(823) A Non-Invasive Dissolvable Microneedle Platform for Liposome-Encapsulated rBmHAXT(ΔCys) Delivery Against Lymphatic Filariasis

Introduction/Rationale: Lymphatic filariasis is a mosquito-borne neglected tropical disease-causing lymphatic dysfunction and long-term disability. Despite global control efforts, no effective vaccine exists. Our laboratory developed Lf Guard, a cGMP-manufactured recombinant tetravalent rBmHAXT(ΔCys) antigen. Conventional injectable vaccines face challenges, including dependence on a cold chain, logistics, and needle-related barriers. These limitations highlight the need for a non-invasive delivery platform. We present a liposome-loaded dissolvable microneedle (Lipo-dMN) system designed to improve antigen stability, dermal targeting, and minimally invasive administration.

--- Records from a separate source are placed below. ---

-- pv_equiv track=rewrite | github.com/Carglglz/asyncmd | aioctl.py | tmdelta_fmt
-- ===== SOURCE A (Python) =====
-- def _dt_format(number):
--     n = str(int(number))
--     if len(n) == 1:
--         n = "0{}".format(n)
--         return n
--     else:
--         return n
--
-- def time_str(uptime_tuple):
--     upt = [_dt_format(i) for i in uptime_tuple[1:]]
--     up_str_1 = f"{uptime_tuple[0]} days, "
--     up_str_2 = f"{upt[0]}:{upt[1]}:{upt[2]}"
--     if uptime_tuple[0] > 0:
--         return up_str_1 + up_str_2
--     elif uptime_tuple[-2] > 0 or uptime_tuple[-3] > 0:
--         return up_str_2
--     return f"{int(uptime_tuple[-1])} s"
--
-- def tmdelta_fmt(dt):
--     if dt < 0:
--         return f"the past by {tmdelta_fmt(abs(dt))} s"
--     dd, hh, mm, ss = (0, 0, 0, 0)
--     mm = dt // 60
--     ss = dt % 60
--     if mm:
--         pass
--     else:
--         return time_str((dd, hh, mm, ss))
--     hh = mm // 60
--     if hh:
--         mm = mm % 60
--     else:
--         return time_str((dd, hh, mm, ss))
--     dd = hh // 24
--     if dd:
--         hh = hh % 24
--     else:
--         return time_str((dd, hh, mm, ss))
--
--     return time_str((dd, hh, mm, ss))
-- ===== SOURCE B (Python) =====
-- def tmdelta_fmt(dt):
--     if dt < 0:
--         return f"the past by {tmdelta_fmt(-dt)} s"
--     if dt < 60:
--         return f"{dt} s"
--     hms = ":".join(str(dt // k % m).zfill(2) for k, m in ((3600, 24), (60, 60), (1, 60)))
--     if dt < 86400:
--         return hms
--     return f"{dt // 86400} days, {hms}"
-- ===== Notes on version B (the rewrite author's own statement) =====
-- stated objective: alternative
-- what changed: Replaces A's cascading divmod chain with early returns through time_str/_dt_format by threshold tests on dt itself (dt<60, dt<86400) and independent per-unit extraction dt//k%m over a (divisor,modulus) table joined into hh:mm:ss; the helpers disappear.
import Mathlib
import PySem

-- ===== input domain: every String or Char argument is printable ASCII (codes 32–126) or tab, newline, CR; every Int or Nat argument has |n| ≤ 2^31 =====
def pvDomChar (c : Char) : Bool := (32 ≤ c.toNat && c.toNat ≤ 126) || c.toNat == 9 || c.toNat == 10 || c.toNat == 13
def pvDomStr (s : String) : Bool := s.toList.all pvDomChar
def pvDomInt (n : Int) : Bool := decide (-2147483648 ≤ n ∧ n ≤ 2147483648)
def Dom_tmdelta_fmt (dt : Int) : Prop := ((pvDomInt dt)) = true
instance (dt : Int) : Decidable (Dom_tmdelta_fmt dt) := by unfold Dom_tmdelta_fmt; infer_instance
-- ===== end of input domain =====

-- B replaces A's cascading divmod chain and the time_str/_dt_format helpers by threshold
-- tests on dt itself and independent per-unit extraction dt//k%m over a (divisor, modulus)
-- table joined into hh:mm:ss (objective: alternative).

-- ===== PORT A =====
-- _dt_format: n = str(int(number)); pad with "0" if a single character
def pvDtFormat (number : Int) : String :=
  let n := PySem.Int.toStr number
  if PySem.Str.len n = 1 then "0" ++ n else n

-- time_str(uptime_tuple); the 3-element comprehension over the fixed tuple tail is written
-- as its three elements; uptime_tuple[-2] is mm, uptime_tuple[-3] is hh, uptime_tuple[-1] is ss
def pvTimeStr (t : Int × Int × Int × Int) : String :=
  let u0 := pvDtFormat t.2.1
  let u1 := pvDtFormat t.2.2.1
  let u2 := pvDtFormat t.2.2.2
  let up_str_1 := PySem.Int.toStr t.1 ++ " days, "
  let up_str_2 := u0 ++ ":" ++ u1 ++ ":" ++ u2
  if t.1 > 0 then up_str_1 ++ up_str_2
  else if t.2.2.1 > 0 ∨ t.2.1 > 0 then up_str_2
  else PySem.Int.toStr t.2.2.2 ++ " s"

def tmdelta_fmt (dt : Int) : String :=
  if _h : dt < 0 then "the past by " ++ tmdelta_fmt (-dt) ++ " s"
  else
    let dd : Int := 0
    let hh : Int := 0
    let mm := PySem.Int.floordiv dt 60
    let ss := PySem.Int.mod dt 60
    if mm ≠ 0 then
      let hh := PySem.Int.floordiv mm 60
      if hh ≠ 0 then
        let mm := PySem.Int.mod mm 60
        let dd := PySem.Int.floordiv hh 24
        if dd ≠ 0 then
          let hh := PySem.Int.mod hh 24
          pvTimeStr (dd, hh, mm, ss)
        else pvTimeStr (dd, hh, mm, ss)
      else pvTimeStr (dd, hh, mm, ss)
    else pvTimeStr (dd, hh, mm, ss)
termination_by (if dt < 0 then 1 else 0 : Nat)
decreasing_by simp_all; omega

-- ===== PORT B =====
def tmdelta_fmt_alt (dt : Int) : String :=
  if _h : dt < 0 then "the past by " ++ tmdelta_fmt_alt (-dt) ++ " s"
  else if dt < 60 then PySem.Int.toStr dt ++ " s"
  else
    -- ":".join(str(dt // k % m).zfill(2) for k, m in ((3600, 24), (60, 60), (1, 60)))
    let hms := PySem.Str.join ":"
      ((([((3600 : Int), (24 : Int)), (60, 60), (1, 60)]).map
        (fun p => PySem.Str.zfill (PySem.Int.toStr (PySem.Int.mod (PySem.Int.floordiv dt p.1) p.2)) 2)))
    if dt < 86400 then hms
    else PySem.Int.toStr (PySem.Int.floordiv dt 86400) ++ " days, " ++ hms
termination_by (if dt < 0 then 1 else 0 : Nat)
decreasing_by simp_all; omega

-- ===== PRECONDITION & SPEC =====
def Spec_tmdelta_fmt (dt : Int) (out : String) : Prop := out = tmdelta_fmt_alt dt
instance (dt : Int) (out : String) : Decidable (Spec_tmdelta_fmt dt out) := by unfold Spec_tmdelta_fmt; infer_instance

-- ===== CLAIM (what is proved, stated in full; the proofs are below) =====
def Claim_equal_tmdelta_fmt : Prop := ∀ (dt : Int), Dom_tmdelta_fmt dt → Spec_tmdelta_fmt dt (tmdelta_fmt dt)

-- ===== LEMMAS AND PROOFS =====

-- ":".join of three strings is the plain double-colon concatenation
theorem pvJoin3 (a b c : String) : PySem.Str.join ":" [a, b, c] = a ++ ":" ++ b ++ ":" ++ c := by
  apply String.toList_inj.mp
  simp [PySem.Str.toList_join, PySem.Chars.join, List.intercalate]

-- for 0 ≤ n < 60 (all unit values fed to the pads), zfill(·, 2) and A's _dt_format agree
theorem pvZf_nat : ∀ n : Nat, n < 60 →
    PySem.Str.zfill (PySem.Int.toStr (n : Int)) 2 = pvDtFormat (n : Int) := by decide

theorem pvZf (x : Int) (h0 : 0 ≤ x) (h1 : x < 60) :
    PySem.Str.zfill (PySem.Int.toStr x) 2 = pvDtFormat x := by
  have := pvZf_nat x.toNat (by omega)
  simpa [Int.toNat_of_nonneg h0] using this

theorem tmdelta_eq_of_nonneg (dt : Int) (h : 0 ≤ dt) : tmdelta_fmt dt = tmdelta_fmt_alt dt := by
  rw [tmdelta_fmt, tmdelta_fmt_alt]
  have hneg : ¬ dt < 0 := by omega
  have efd : ∀ (a b : Int), 0 < b → PySem.Int.floordiv a b = a / b :=
    fun a b hb => PySem.Int.floordiv_eq_ediv_of_pos hb
  have emd : ∀ (a b : Int), 0 < b → PySem.Int.mod a b = a % b :=
    fun a b hb => PySem.Int.mod_eq_emod_of_pos hb
  simp only [hneg, dif_neg, not_false_iff, List.map, efd _ _ (by omega : (0:Int) < 60),
    emd _ _ (by omega : (0:Int) < 60), efd _ _ (by omega : (0:Int) < 3600),
    emd _ _ (by omega : (0:Int) < 24), efd _ _ (by omega : (0:Int) < 1),
    emd _ _ (by omega : (0:Int) < 60), efd _ _ (by omega : (0:Int) < 24),
    efd _ _ (by omega : (0:Int) < 86400)]
  have hdiv1 : dt / 60 / 60 = dt / 3600 := by
    rw [Int.ediv_ediv_of_nonneg (by omega)]; norm_num
  have hdiv2 : dt / 3600 / 24 = dt / 86400 := by
    rw [Int.ediv_ediv_of_nonneg (by omega)]; norm_num
  have hone : dt / 1 = dt := Int.ediv_one dt
  have hss0 : 0 ≤ dt % 60 := Int.emod_nonneg dt (by omega)
  have hss1 : dt % 60 < 60 := Int.emod_lt_of_pos dt (by omega)
  have hmm0 : 0 ≤ dt / 60 := Int.ediv_nonneg h (by omega)
  by_cases hm : dt / 60 = 0
  · -- dt < 60: A falls through to "{ss} s" with ss = dt % 60 = dt; B's first branch
    have hlt : dt < 60 := by
      by_contra hc
      have : 1 ≤ dt / 60 := Int.le_ediv_iff_mul_le (by omega) |>.mpr (by omega)
      omega
    have hmod : dt % 60 = dt := Int.emod_eq_of_lt h hlt
    simp [hm, hlt, pvTimeStr, hmod]
  · have hge : ¬ dt < 60 := by
      by_contra hc
      have : dt / 60 = 0 := Int.ediv_eq_zero_of_lt h (by omega)
      exact hm this
    have hmmpos : 0 < dt / 60 := by omega
    have hhh0 : 0 ≤ dt / 3600 := Int.ediv_nonneg h (by omega)
    by_cases hh : dt / 3600 = 0
    · -- 60 ≤ dt < 3600: hh = 0, mm = dt/60 unreduced in A; dt/60 < 60 so the mods are no-ops
      have hmlt : dt / 60 < 60 := by
        by_contra hc
        have : 1 ≤ dt / 60 / 60 := Int.le_ediv_iff_mul_le (by omega) |>.mpr (by omega)
        rw [hdiv1] at this; omega
      have hmmod : dt / 60 % 60 = dt / 60 := Int.emod_eq_of_lt (by omega) hmlt
      have hdlt : dt < 86400 := by
        by_contra hc
        have : 1 ≤ dt / 3600 := Int.le_ediv_iff_mul_le (by omega) |>.mpr (by omega)
        omega
      rw [hdiv1]
      simp only [hm, hh, if_neg hm, hge, if_neg hge, if_pos hdlt,
        pvJoin3, hone, hmmod, pvTimeStr]
      simp [hh, hmmpos, pvZf 0 (by omega) (by omega), pvZf (dt / 60) hmm0 hmlt,
        pvZf (dt % 60) hss0 hss1]
    · have hhpos : 0 < dt / 3600 := by omega
      have hdd0 : 0 ≤ dt / 86400 := Int.ediv_nonneg h (by omega)
      have hmmod0 : 0 ≤ dt / 60 % 60 := Int.emod_nonneg _ (by omega)
      have hmmod1 : dt / 60 % 60 < 60 := Int.emod_lt_of_pos _ (by omega)
      by_cases hd : dt / 86400 = 0
      · -- 3600 ≤ dt < 86400: dd = 0, hh = dt/3600 unreduced in A; dt/3600 < 24
        have hhlt : dt / 3600 < 24 := by
          by_contra hc
          have : 1 ≤ dt / 3600 / 24 := Int.le_ediv_iff_mul_le (by omega) |>.mpr (by omega)
          rw [hdiv2] at this; omega
        have hhmod : dt / 3600 % 24 = dt / 3600 := Int.emod_eq_of_lt (by omega) hhlt
        have hdlt : dt < 86400 := by
          by_contra hc
          have : 1 ≤ dt / 86400 := Int.le_ediv_iff_mul_le (by omega) |>.mpr (by omega)
          omega
        rw [hdiv1, hdiv2]
        simp only [hm, hh, hd, if_neg hm, hge, if_neg hge, if_pos hdlt, pvJoin3, hone,
          hhmod, pvTimeStr]
        simp [hm, hh, hmmpos, hhpos, hhmod, pvZf (dt / 3600) (by omega) (by omega), pvZf (dt / 60 % 60) hmmod0 hmmod1,
          pvZf (dt % 60) hss0 hss1]
      · -- dt ≥ 86400: both print "{dd} days, hh:mm:ss" with all units reduced
        have hddpos : 0 < dt / 86400 := by omega
        have hge2 : ¬ dt < 86400 := by
          by_contra hc
          have : dt / 86400 = 0 := Int.ediv_eq_zero_of_lt h (by omega)
          exact hd this
        have hhmod0 : 0 ≤ dt / 3600 % 24 := Int.emod_nonneg _ (by omega)
        have hhmod1 : dt / 3600 % 24 < 24 := Int.emod_lt_of_pos _ (by omega)
        rw [hdiv1, hdiv2]
        simp only [hm, hh, hd, if_neg hm, hge, if_neg hge, if_neg hge2, pvJoin3, hone,
          pvTimeStr]
        simp [hm, hh, hd, hmmpos, hhpos, hddpos, pvZf (dt / 3600 % 24) hhmod0 (by omega), pvZf (dt / 60 % 60) hmmod0 hmmod1,
          pvZf (dt % 60) hss0 hss1]

-- ===== VERDICT (by name: the statement is the Claim_ definition above) =====
theorem tmdelta_fmt_spec : Claim_equal_tmdelta_fmt := by
  intro dt _
  unfold Spec_tmdelta_fmt
  by_cases hneg : dt < 0
  · rw [tmdelta_fmt, tmdelta_fmt_alt]
    simp only [hneg, dite_true]
    rw [tmdelta_eq_of_nonneg (-dt) (by omega)]
  · exact tmdelta_eq_of_nonneg dt (by omega)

Methods: Cationic liposomes incorporating Lf Guard (1 mg/mL) were synthesized by thin-film hydration. Size, PDI, and zeta potential were measured by DLS; morphology by SEM. Encapsulation efficiency was quantified using BCA assay. Antigen integrity and functionality post encapsulation was assessed via SDS-PAGE and Western blot. Dissolvable microneedles were fabricated using PDMS molds containing 1000 µm-high pyramidal needles (200 µm base, 10×10 array) by centrifugation casting of HA–trehalose matrices with antigen-loaded liposomes, followed by a PVP backing layer. Needle structure was examined by SEM, and FITC-BSA liposomes were used only for tip-loading visualization.

Results: The optimized formulation showed a 264 nm size, 0.419 PDI, and +3.22 mV zeta potential, indicating stable vesicles. Encapsulation efficiency was high (≈98%). SEM confirmed spherical liposomes; SDS-PAGE and Western blot verified preserved antigen integrity. Microneedles showed uniform 1000 µm height and sharp, robust architecture. Fluorescence imaging confirmed accurate localization of liposomal cargo within needle tips.

Conclusion: The Lipo-dMN platform maintains antigen structure, achieves high loading efficiency, and provides precise intradermal deposition through a non-invasive, scalable vaccine delivery system for lymphatic filariasis.